[Stored data]
-- pv_equiv track=rewrite | github.com/rockreel/leetcode | python3/l0296_best_meeting_point.py | minTotalDistance
-- ===== SOURCE A (Python) =====
-- def minTotalDistance(grid):
--     # Write your code here
--     def cal_dist(points):
--         points.sort()
--         i, j = 0, len(points) - 1
--         dist = 0
--         while i < j:
--             dist += points[j] - points[i]
--             i += 1
--             j -= 1
--         return dist
--
--     rows, cols = [], []
--     for i in range(len(grid)):
--         for j in range(len(grid[0])):
--             if grid[i][j]:
--                 rows.append(i)
--                 cols.append(j)
--     return cal_dist(rows) + cal_dist(cols)
-- ===== SOURCE B (Python) =====
-- def minTotalDistance(grid):
--     # median-based: total Manhattan distance is minimized at the median coordinate,
--     # so sum absolute deviations from the median instead of converging two pointers
--     def cal_dist(points):
--         if not points:
--             return 0
--         points.sort()
--         m = points[len(points) // 2]
--         return sum(abs(p - m) for p in points)
--
--     rows, cols = [], []
--     w = len(grid[0]) if grid else 0
--     for i, row in enumerate(grid):
--         for j in range(w):
--             if row[j]:
--                 rows.append(i)
--                 cols.append(j)
--     return cal_dist(rows) + cal_dist(cols)
-- ===== Notes on version B (the rewrite author's own statement) =====
-- stated objective: simpler
-- what changed: cal_dist's converging two-pointer loop over the sorted list is replaced by picking the median element and summing absolute deviations from it in one expression; the grid scan uses enumerate instead of index ranges.
import Mathlib
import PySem

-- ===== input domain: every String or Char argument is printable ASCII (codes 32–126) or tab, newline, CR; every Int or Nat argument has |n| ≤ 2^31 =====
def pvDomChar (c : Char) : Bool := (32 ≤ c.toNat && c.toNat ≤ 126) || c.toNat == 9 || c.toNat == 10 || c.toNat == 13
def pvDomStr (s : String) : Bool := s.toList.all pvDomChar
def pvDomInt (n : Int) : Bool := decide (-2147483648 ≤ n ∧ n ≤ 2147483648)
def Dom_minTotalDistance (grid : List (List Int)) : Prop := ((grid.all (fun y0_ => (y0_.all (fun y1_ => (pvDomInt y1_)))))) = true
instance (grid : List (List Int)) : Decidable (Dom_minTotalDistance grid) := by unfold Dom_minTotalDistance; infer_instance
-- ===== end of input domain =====

-- B replaces A's two-pointer pairing in cal_dist by the median: sort, take the middle
-- element, and sum absolute deviations (simpler; same cost). Return value only; both
-- Pythons sort local lists in place, no caller-visible mutation.

-- ===== PORT A =====
-- while i < j: dist += points[j] - points[i]; i += 1; j -= 1
-- indices are always in range inside the loop (0 ≤ i < j ≤ len-1), so pyGetD is exact
def calDistLoopA (s : List Int) (i j dist : Int) : Int :=
  if i < j then
    calDistLoopA s (i + 1) (j - 1) (dist + PySem.List.pyGetD s j 0 - PySem.List.pyGetD s i 0)
  else dist
termination_by (j - i).toNat
decreasing_by omega

def calDistA (points : List Int) : Int :=
  let s := PySem.List.sorted points (fun x => x) false
  calDistLoopA s 0 ((s.length : Int) - 1) 0

-- nested for-loops collecting (rows, cols); len(grid[0]) is only reached with grid nonempty
def rowsColsA (grid : List (List Int)) : List Int × List Int :=
  (PySem.List.pyRange 0 (grid.length : Int) 1).foldl (fun rc i =>
    (PySem.List.pyRange 0 ((PySem.List.pyGetD grid 0 []).length : Int) 1).foldl (fun rc j =>
      if PySem.List.pyGetD (PySem.List.pyGetD grid i []) j 0 ≠ 0 then
        (rc.1 ++ [i], rc.2 ++ [j])
      else rc) rc) ([], [])

def minTotalDistance (grid : List (List Int)) : Int :=
  let rc := rowsColsA grid
  calDistA rc.1 + calDistA rc.2

-- ===== PORT B =====
-- sort, m = points[len(points)//2], sum of abs(p - m); the index is in range since points ≠ []
def calDistB (points : List Int) : Int :=
  if points = [] then 0
  else
    let s := PySem.List.sorted points (fun x => x) false
    let m := s.getD (s.length / 2) 0
    (s.map (fun p => |p - m|)).sum

-- w = len(grid[0]) if grid else 0; for i, row in enumerate(grid): for j in range(w): …
def rowsColsB (grid : List (List Int)) : List Int × List Int :=
  let w : Int := if grid = [] then 0 else ((PySem.List.pyGetD grid 0 []).length : Int)
  (PySem.List.enumerate grid 0).foldl (fun rc p =>
    (PySem.List.pyRange 0 w 1).foldl (fun rc j =>
      if PySem.List.pyGetD p.2 j 0 ≠ 0 then
        (rc.1 ++ [p.1], rc.2 ++ [j])
      else rc) rc) ([], [])

def minTotalDistance_alt (grid : List (List Int)) : Int :=
  let rc := rowsColsB grid
  calDistB rc.1 + calDistB rc.2

-- ===== PRECONDITION & SPEC =====
-- Pre_ excludes ragged grids whose later rows are shorter than row 0: there Python A
-- (and B alike) raises IndexError on grid[i][j].
def Pre_minTotalDistance (grid : List (List Int)) : Prop :=
  ∀ row ∈ grid, (grid.headD []).length ≤ row.length
instance (grid : List (List Int)) : Decidable (Pre_minTotalDistance grid) := by
  unfold Pre_minTotalDistance; infer_instance

def pvWitness_minTotalDistance : List (List Int) := [[1, 0, 1], [0, 0, 0], [1, 0, 0]]

def Spec_minTotalDistance (grid : List (List Int)) (out : Int) : Prop := out = minTotalDistance_alt grid
instance (grid : List (List Int)) (out : Int) : Decidable (Spec_minTotalDistance grid out) := by unfold Spec_minTotalDistance; infer_instance

-- ===== CLAIM (what is proved, stated in full; the proofs are below) =====
def Claim_equal_minTotalDistance : Prop := ∀ (grid : List (List Int)), Dom_minTotalDistance grid → Pre_minTotalDistance grid → Spec_minTotalDistance grid (minTotalDistance grid)

-- ===== LEMMAS AND PROOFS =====

-- pairSum l = (last - first) + pairSum (middle): the quantity A's two-pointer loop computes
def pairSum : List Int → Int
  | [] => 0
  | [_] => 0
  | a :: b :: t => ((b :: t).getLast (List.cons_ne_nil _ _) - a) + pairSum ((b :: t).dropLast)
termination_by l => l.length
decreasing_by simp

theorem pairSum_short (l : List Int) (h : l.length ≤ 1) : pairSum l = 0 := by
  match l, h with
  | [], _ => simp [pairSum]
  | [x], _ => simp [pairSum]

theorem pairSum_eq (a b : Int) (t : List Int) :
    pairSum (a :: (t ++ [b])) = (b - a) + pairSum t := by
  cases t with
  | nil => simp [pairSum]
  | cons c t' =>
    show pairSum (a :: c :: (t' ++ [b])) = _
    simp only [pairSum]
    rw [List.dropLast_cons_of_ne_nil (by simp), List.dropLast_concat]
    simp

theorem window_decomp (s : List Int) (p q : Nat) (hpq : p < q) (hq : q < s.length) :
    (s.drop p).take (q - p + 1)
      = s[p] :: (((s.drop (p + 1)).take (q - 1 - p)) ++ [s[q]]) := by
  have hp : p < s.length := lt_trans hpq hq
  rw [List.drop_eq_getElem_cons hp, List.take_succ_cons]
  congr 1
  have h1 : q - p = (q - p - 1) + 1 := by omega
  rw [h1, List.take_add_one]
  have hlen : q - p - 1 < (s.drop (p + 1)).length := by
    rw [List.length_drop]; omega
  have : (s.drop (p + 1))[q - p - 1]? = some s[q] := by
    rw [List.getElem?_drop]
    have : p + 1 + (q - p - 1) = q := by omega
    rw [this, List.getElem?_eq_getElem hq]
  rw [this]
  have : q - p - 1 = q - 1 - p := by omega
  simp [this]

theorem loopA_pairSum (s : List Int) :
    ∀ (n : Nat) (i j d : Int), (j - i).toNat ≤ n → 0 ≤ i → j < s.length →
    calDistLoopA s i j d = d + pairSum ((s.drop i.toNat).take ((j - i + 1).toNat)) := by
  intro n
  induction n with
  | zero =>
    intro i j d hn hi hj
    rw [calDistLoopA]
    have hij : ¬ i < j := by omega
    rw [if_neg hij]
    have : pairSum ((s.drop i.toNat).take ((j - i + 1).toNat)) = 0 := by
      apply pairSum_short
      have := List.length_take_le ((j - i + 1).toNat) (s.drop i.toNat)
      omega
    omega
  | succ n ih =>
    intro i j d hn hi hj
    rw [calDistLoopA]
    by_cases hij : i < j
    · rw [if_pos hij]
      have hjlen : j.toNat < s.length := by omega
      have hilen : i.toNat < s.length := by omega
      have hgj : PySem.List.pyGetD s j 0 = s[j.toNat] :=
        PySem.List.pyGetD_eq_getElem s 0 (by omega) (by omega)
      have hgi : PySem.List.pyGetD s i 0 = s[i.toNat] :=
        PySem.List.pyGetD_eq_getElem s 0 hi (by omega)
      rw [ih (i + 1) (j - 1) _ (by omega) (by omega) (by omega)]
      have hw := window_decomp s i.toNat j.toNat (by omega) hjlen
      have e1 : (j - i + 1).toNat = j.toNat - i.toNat + 1 := by omega
      have e2 : (i + 1).toNat = i.toNat + 1 := by omega
      have e3 : (j - 1 - (i + 1) + 1).toNat = j.toNat - 1 - i.toNat := by omega
      rw [e1, e2, e3, hw, pairSum_eq, hgj, hgi]
      ring
    · rw [if_neg hij]
      have : pairSum ((s.drop i.toNat).take ((j - i + 1).toNat)) = 0 := by
        apply pairSum_short
        have := List.length_take_le ((j - i + 1).toNat) (s.drop i.toNat)
        omega
      omega

-- math core: on a sorted list, the paired differences equal the absolute deviations from the median
theorem pairSum_med :
    ∀ (n : Nat) (w : List Int), w.length ≤ n → w.Pairwise (· ≤ ·) →
    pairSum w = (w.map (fun p => |p - w.getD (w.length / 2) 0|)).sum := by
  intro n
  induction n with
  | zero =>
    intro w hn _
    have : w = [] := List.eq_nil_of_length_eq_zero (by omega)
    subst this; simp [pairSum]
  | succ n ih =>
    intro w hn hsort
    match w with
    | [] => simp [pairSum]
    | [a] => simp [pairSum_short]
    | a :: c :: r =>
      -- split off the last element: a :: c :: r = a :: (t ++ [b])
      obtain ⟨b, t, hrw⟩ : ∃ b t, c :: r = t ++ [b] := by
        refine ⟨(c :: r).getLast (List.cons_ne_nil _ _), (c :: r).dropLast, ?_⟩
        exact (List.dropLast_concat_getLast (List.cons_ne_nil _ _)).symm
      have hw : a :: c :: r = a :: (t ++ [b]) := congrArg (a :: ·) hrw
      rw [hw] at hsort ⊢
      rw [pairSum_eq]
      have hsort' := hsort
      rw [List.pairwise_cons] at hsort'
      obtain ⟨ha, hsort2⟩ := hsort'
      rw [List.pairwise_append] at hsort2
      obtain ⟨hst, _, htb⟩ := hsort2
      cases t with
      | nil =>
        have hab : a ≤ b := ha b (by simp)
        simp [pairSum, abs_of_nonneg, abs_of_nonpos, sub_nonpos.mpr hab]
      | cons x t' =>
        set t := x :: t' with ht
        have htne : t ≠ [] := by simp [ht]
        have hlen : (a :: (t ++ [b])).length = t.length + 2 := by simp
        have hhalf : (a :: (t ++ [b])).length / 2 = t.length / 2 + 1 := by
          rw [hlen]; omega
        have hidx : t.length / 2 < t.length := by
          have : 0 < t.length := List.length_pos_of_ne_nil htne
          omega
        have hm : (a :: (t ++ [b])).getD ((a :: (t ++ [b])).length / 2) 0
            = t.getD (t.length / 2) 0 := by
          rw [hhalf]
          show (t ++ [b]).getD (t.length / 2) 0 = _
          rw [List.getD_eq_getElem?_getD, List.getD_eq_getElem?_getD,
              List.getElem?_append_left hidx]
        set m := t.getD (t.length / 2) 0 with hmdef
        have hmmem : m ∈ t := by
          rw [hmdef, List.getD_eq_getElem?_getD, List.getElem?_eq_getElem hidx]
          exact List.getElem_mem _
        have ham : a ≤ m := ha m (by simp [List.mem_append.mpr (Or.inl hmmem)])
        have hmb : m ≤ b := htb m hmmem b (by simp)
        rw [hm]
        have hlt : t.length = r.length := by
          have := congrArg List.length hrw; simp at this; omega
        have hih := ih t (by simp at hn ⊢; omega) hst
        rw [List.map_cons, List.sum_cons, List.map_append,
            List.sum_append, List.map_singleton, List.sum_singleton]
        rw [abs_of_nonpos (by omega), abs_of_nonneg (by omega)]
        rw [← hih]
        omega

-- A's cal_dist equals B's cal_dist on every list
theorem calDist_eq (points : List Int) : calDistA points = calDistB points := by
  unfold calDistA calDistB
  set s := PySem.List.sorted points (fun x => x) false with hs
  have hsort : s.Pairwise (· ≤ ·) := PySem.List.sorted_pairwise points (fun x => x)
  have hloop := loopA_pairSum s (s.length) 0 ((s.length : Int) - 1) 0
    (by omega) (by omega) (by omega)
  simp only [Int.toNat_zero, List.drop_zero, sub_zero] at hloop
  have htake : ((s.length : Int) - 1 + 1).toNat = s.length := by omega
  rw [htake, List.take_length] at hloop
  by_cases hnil : points = []
  · rw [if_pos hnil]
    have : s = [] := by rw [hs, hnil]; rfl
    rw [hloop, this, pairSum_short [] (by simp)]
    omega
  · rw [if_neg hnil]
    rw [hloop, pairSum_med s.length s (le_refl _) hsort]
    simp

-- the two grid scans build the same (rows, cols)
theorem rowsCols_eq (grid : List (List Int)) : rowsColsA grid = rowsColsB grid := by
  unfold rowsColsA rowsColsB
  by_cases hnil : grid = []
  · subst hnil; rfl
  · rw [if_neg hnil]
    rw [PySem.List.enumerate_eq_map_pyRange grid [], List.foldl_map]
    rfl

-- ===== VERDICT (by name: the statement is the Claim_ definition above) =====
theorem minTotalDistance_spec : Claim_equal_minTotalDistance := by
  intro grid _ _
  unfold Spec_minTotalDistance minTotalDistance minTotalDistance_alt
  simp only [rowsCols_eq, calDist_eq]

* Work instructions
Transcribe the records above exactly, beginning at the line that contains "-- Pythons sort" and ending with the line that contains "def rowsColsB (grid", both included, and nothing else.

* Expected answer
-- Pythons sort local lists in place, no caller-visible mutation.

-- ===== PORT A =====
-- while i < j: dist += points[j] - points[i]; i += 1; j -= 1
-- indices are always in range inside the loop (0 ≤ i < j ≤ len-1), so pyGetD is exact
def calDistLoopA (s : List Int) (i j dist : Int) : Int :=
  if i < j then
    calDistLoopA s (i + 1) (j - 1) (dist + PySem.List.pyGetD s j 0 - PySem.List.pyGetD s i 0)
  else dist
termination_by (j - i).toNat
decreasing_by omega

def calDistA (points : List Int) : Int :=
  let s := PySem.List.sorted points (fun x => x) false
  calDistLoopA s 0 ((s.length : Int) - 1) 0

-- nested for-loops collecting (rows, cols); len(grid[0]) is only reached with grid nonempty
def rowsColsA (grid : List (List Int)) : List Int × List Int :=
  (PySem.List.pyRange 0 (grid.length : Int) 1).foldl (fun rc i =>
    (PySem.List.pyRange 0 ((PySem.List.pyGetD grid 0 []).length : Int) 1).foldl (fun rc j =>
      if PySem.List.pyGetD (PySem.List.pyGetD grid i []) j 0 ≠ 0 then
        (rc.1 ++ [i], rc.2 ++ [j])
      else rc) rc) ([], [])

def minTotalDistance (grid : List (List Int)) : Int :=
  let rc := rowsColsA grid
  calDistA rc.1 + calDistA rc.2

-- ===== PORT B =====
-- sort, m = points[len(points)//2], sum of abs(p - m); the index is in range since points ≠ []
def calDistB (points : List Int) : Int :=
  if points = [] then 0
  else
    let s := PySem.List.sorted points (fun x => x) false
    let m := s.getD (s.length / 2) 0
    (s.map (fun p => |p - m|)).sum

-- w = len(grid[0]) if grid else 0; for i, row in enumerate(grid): for j in range(w): …
def rowsColsB (grid : List (List Int)) : List Int × List Int :=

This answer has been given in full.